Divisions reflect the subject knowledge bases of the profession.
Professional sections reflect the professional settings within which the
profession is practiced. Action
groups reflect timely issues in which AAFCS/KAFCS can assume a critical role.
Members may affiliate with one division and one professional section as part of
their basic dues structure.
Section
3. Individual members shall be
active, supporting associate, retired, preprofessional/graduate student, or
honorary as defined in AAFCS bylaws Article VII,
Dues for
individual shall be the same as AAFCS as described in Article VII, Section 3,
(a) and (b) with the following exception: (1)
A life member who became a life member before June, 1973 and has not paid state
life membership dues shall pay a state dues through the age of 62 and no dues
thereafter. This amount shall be paid to the state treasurer and AAFCS
shall be notified.
Section
4. Membership privileges for
active, supporting, associate, retired, preprofessional/graduate student or
honorary members shall be the same as defined for AAFCS. Members shall receive
all copies of KAFCS NEWSLETTER, the official publication of the Association.
Section
5. Organizational members.
An organizational member shall be an organized group or business whose
members are not eligible for individual membership in KAFCS.

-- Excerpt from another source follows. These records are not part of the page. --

-- pv_equiv track=rewrite | github.com/Pug-Verse/Programaci-n | morse/Encriptar.py | encriptacion
-- ===== SOURCE A (Python) =====
-- def encriptacion(msg, MORSE_DICCIONARIO):
--     lista1 = list(MORSE_DICCIONARIO.keys())
--     lista_palabras = msg.split(" ")
--     mensaje_cifrado = list()
--     morse_palabra = ""
--     for i in lista_palabras:
--         for j in i:
--             if j.upper() not in lista1:
--
--                 mensaje_cifrado.clear()
--                 mensaje_cifrado.append(
--                     "No se puede traducir a codigo morse")
--                 return mensaje_cifrado
--             morse_palabra = morse_palabra + MORSE_DICCIONARIO[j.upper()]
--             morse_palabra = morse_palabra + " "
--         mensaje_cifrado.append(morse_palabra)
--         morse_palabra = ""
--     return mensaje_cifrado
-- ===== SOURCE B (Python) =====
-- def encriptacion(msg, MORSE_DICCIONARIO):
--     palabras = msg.split(" ")
--     if any(c.upper() not in MORSE_DICCIONARIO for p in palabras for c in p):
--         return ["No se puede traducir a codigo morse"]
--     return ["".join(MORSE_DICCIONARIO[c.upper()] + " " for c in p) for p in palabras]
-- ===== Notes on version B (the rewrite author's own statement) =====
-- stated objective: simpler
-- what changed: Replaces A's single interleaved loop (mutable accumulator string, in-loop early return, clear+append of the result list) with two separate passes: a short-circuiting validation `any` over all characters, then a comprehension that builds each encoded word by joining.
import Mathlib
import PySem

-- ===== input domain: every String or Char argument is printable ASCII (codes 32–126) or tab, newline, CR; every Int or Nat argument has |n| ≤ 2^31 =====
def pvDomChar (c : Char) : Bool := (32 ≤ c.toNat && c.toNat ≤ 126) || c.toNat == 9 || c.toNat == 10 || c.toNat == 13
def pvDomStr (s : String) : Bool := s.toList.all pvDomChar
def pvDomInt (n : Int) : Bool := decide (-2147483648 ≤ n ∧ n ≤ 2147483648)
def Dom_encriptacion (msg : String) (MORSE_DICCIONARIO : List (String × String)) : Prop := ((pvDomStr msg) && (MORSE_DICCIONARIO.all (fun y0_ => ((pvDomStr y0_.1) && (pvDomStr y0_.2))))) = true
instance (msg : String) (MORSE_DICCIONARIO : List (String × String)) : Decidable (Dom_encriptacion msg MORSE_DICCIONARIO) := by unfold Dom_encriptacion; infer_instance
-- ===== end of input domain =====

-- B separates A's single interleaved loop (mutable accumulator + in-loop early return) into a
-- validation pass over all characters followed by an encoding pass (join over each word); same values.


-- ===== PORT A =====
-- inner 'for j in i' loop: builds morse_palabra; none = the early 'return' on an untranslatable char
def encriptacionWordA (MORSE_DICCIONARIO : List (String × String)) (lista1 : List String) :
    List Char → List Char → Option (List Char)
  | [], morse_palabra => some morse_palabra
  | j :: rest, morse_palabra =>
    let u := String.ofList [PySem.Chars.upperChar j]
    if lista1.contains u then
      encriptacionWordA MORSE_DICCIONARIO lista1 rest
        (morse_palabra ++ ((PySem.Dict.mk MORSE_DICCIONARIO).getD u "").toList ++ [' '])
    else none

-- outer 'for i in lista_palabras' loop with the accumulating mensaje_cifrado
def encriptacionWordsA (MORSE_DICCIONARIO : List (String × String)) (lista1 : List String) :
    List (List Char) → List String → List String
  | [], mensaje_cifrado => mensaje_cifrado
  | i :: rest, mensaje_cifrado =>
    match encriptacionWordA MORSE_DICCIONARIO lista1 i [] with
    | none => ["No se puede traducir a codigo morse"]
    | some morse_palabra =>
        encriptacionWordsA MORSE_DICCIONARIO lista1 rest (mensaje_cifrado ++ [String.ofList morse_palabra])

def encriptacion (msg : String) (MORSE_DICCIONARIO : List (String × String)) : List String :=
  let lista1 := (PySem.Dict.mk MORSE_DICCIONARIO).keys
  let lista_palabras := PySem.Chars.splitOn msg.toList [' ']
  encriptacionWordsA MORSE_DICCIONARIO lista1 lista_palabras []

-- ===== PORT B =====
def encriptacion_alt (msg : String) (MORSE_DICCIONARIO : List (String × String)) : List String :=
  let d : PySem.Dict String String := PySem.Dict.mk MORSE_DICCIONARIO
  let palabras := PySem.Chars.splitOn msg.toList [' ']
  if palabras.any (fun p => p.any (fun c => !(d.contains (String.ofList [PySem.Chars.upperChar c])))) then
    ["No se puede traducir a codigo morse"]
  else
    palabras.map (fun p =>
      String.ofList (p.flatMap (fun c => (d.getD (String.ofList [PySem.Chars.upperChar c]) "").toList ++ [' '])))

-- ===== PRECONDITION & SPEC =====
def Spec_encriptacion (msg : String) (MORSE_DICCIONARIO : List (String × String)) (out : List String) : Prop := out = encriptacion_alt msg MORSE_DICCIONARIO
instance (msg : String) (MORSE_DICCIONARIO : List (String × String)) (out : List String) : Decidable (Spec_encriptacion msg MORSE_DICCIONARIO out) := by unfold Spec_encriptacion; infer_instance

-- ===== CLAIM (what is proved, stated in full; the proofs are below) =====
def Claim_equal_encriptacion : Prop := ∀ (msg : String) (MORSE_DICCIONARIO : List (String × String)), Dom_encriptacion msg MORSE_DICCIONARIO → Spec_encriptacion msg MORSE_DICCIONARIO (encriptacion msg MORSE_DICCIONARIO)

-- ===== LEMMAS AND PROOFS =====

-- the inner loop equals: all chars translatable → the flat-mapped encoding appended to the accumulator; else none
theorem wordA_eq (M : List (String × String)) (cs acc : List Char) :
    encriptacionWordA M (PySem.Dict.mk M).keys cs acc =
      if cs.all (fun c => (PySem.Dict.mk M).contains (String.ofList [PySem.Chars.upperChar c])) then
        some (acc ++ cs.flatMap (fun c =>
          ((PySem.Dict.mk M).getD (String.ofList [PySem.Chars.upperChar c]) "").toList ++ [' ']))
      else none := by
  induction cs generalizing acc with
  | nil => simp [encriptacionWordA]
  | cons c rest ih =>
    simp only [encriptacionWordA, List.all_cons, List.flatMap_cons]
    have hc : ((PySem.Dict.mk M).keys).contains (String.ofList [PySem.Chars.upperChar c]) =
        (PySem.Dict.mk M).contains (String.ofList [PySem.Chars.upperChar c]) := by
      rw [Bool.eq_iff_iff]
      simp [PySem.Dict.contains_mk, PySem.Dict.keys_mk, List.any_eq_true, List.mem_map]
    rw [hc]
    by_cases h : (PySem.Dict.mk M).contains (String.ofList [PySem.Chars.upperChar c]) = true
    · simp only [h, if_pos, Bool.true_and, ih]
      split_ifs <;> simp
    · simp [h]

-- the outer loop equals: any bad char anywhere → the error singleton; else accumulator ++ encoded words
theorem wordsA_eq (M : List (String × String)) (ws : List (List Char)) (acc : List String) :
    encriptacionWordsA M (PySem.Dict.mk M).keys ws acc =
      if ws.any (fun p => p.any (fun c => !((PySem.Dict.mk M).contains (String.ofList [PySem.Chars.upperChar c])))) then
        ["No se puede traducir a codigo morse"]
      else acc ++ ws.map (fun p => String.ofList (p.flatMap (fun c =>
        ((PySem.Dict.mk M).getD (String.ofList [PySem.Chars.upperChar c]) "").toList ++ [' ']))) := by
  induction ws generalizing acc with
  | nil => simp [encriptacionWordsA]
  | cons w rest ih =>
    simp only [encriptacionWordsA, wordA_eq, List.all_eq_not_any_not, List.any_cons, List.map_cons]
    by_cases hb : (w.any fun c => !(PySem.Dict.mk M).contains (String.ofList [PySem.Chars.upperChar c])) = true
    · simp only [hb, Bool.not_true, Bool.false_eq_true, if_false, Bool.true_or, if_true]
    · have hbf : (w.any fun c => !(PySem.Dict.mk M).contains (String.ofList [PySem.Chars.upperChar c])) = false :=
        Bool.eq_false_iff.mpr hb
      simp only [hbf, Bool.not_false, if_true, ih, Bool.false_or, List.append_assoc,
        List.singleton_append, List.nil_append]

-- ===== VERDICT (by name: the statement is the Claim_ definition above) =====
theorem encriptacion_spec : Claim_equal_encriptacion := by
  intro msg M _
  show encriptacion msg M = encriptacion_alt msg M
  simp only [encriptacion, encriptacion_alt, wordsA_eq, List.nil_append]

Such a group should have purposes in common with KAFCS and the
organizational membership would result in mutual benefit for the two
organizations.
Section
6. Annual dues for organizational
members shall be established by the Executive Board.
Section
7. All organizational members shall
receive one (1) subscription to the official publication of the Association and
such privileges as may be established by the Executive Board.
8
ARTICLE
VIII
Duties
of Committees
Section
1. The Association will have the
following standing committees: bylaws,
nominating, and annual meeting.
(1)
BYLAWS COMMITTEE. This committee, co-chaired by counselor and president-elect,
shall make and/or receive proposed amendments to the bylaws.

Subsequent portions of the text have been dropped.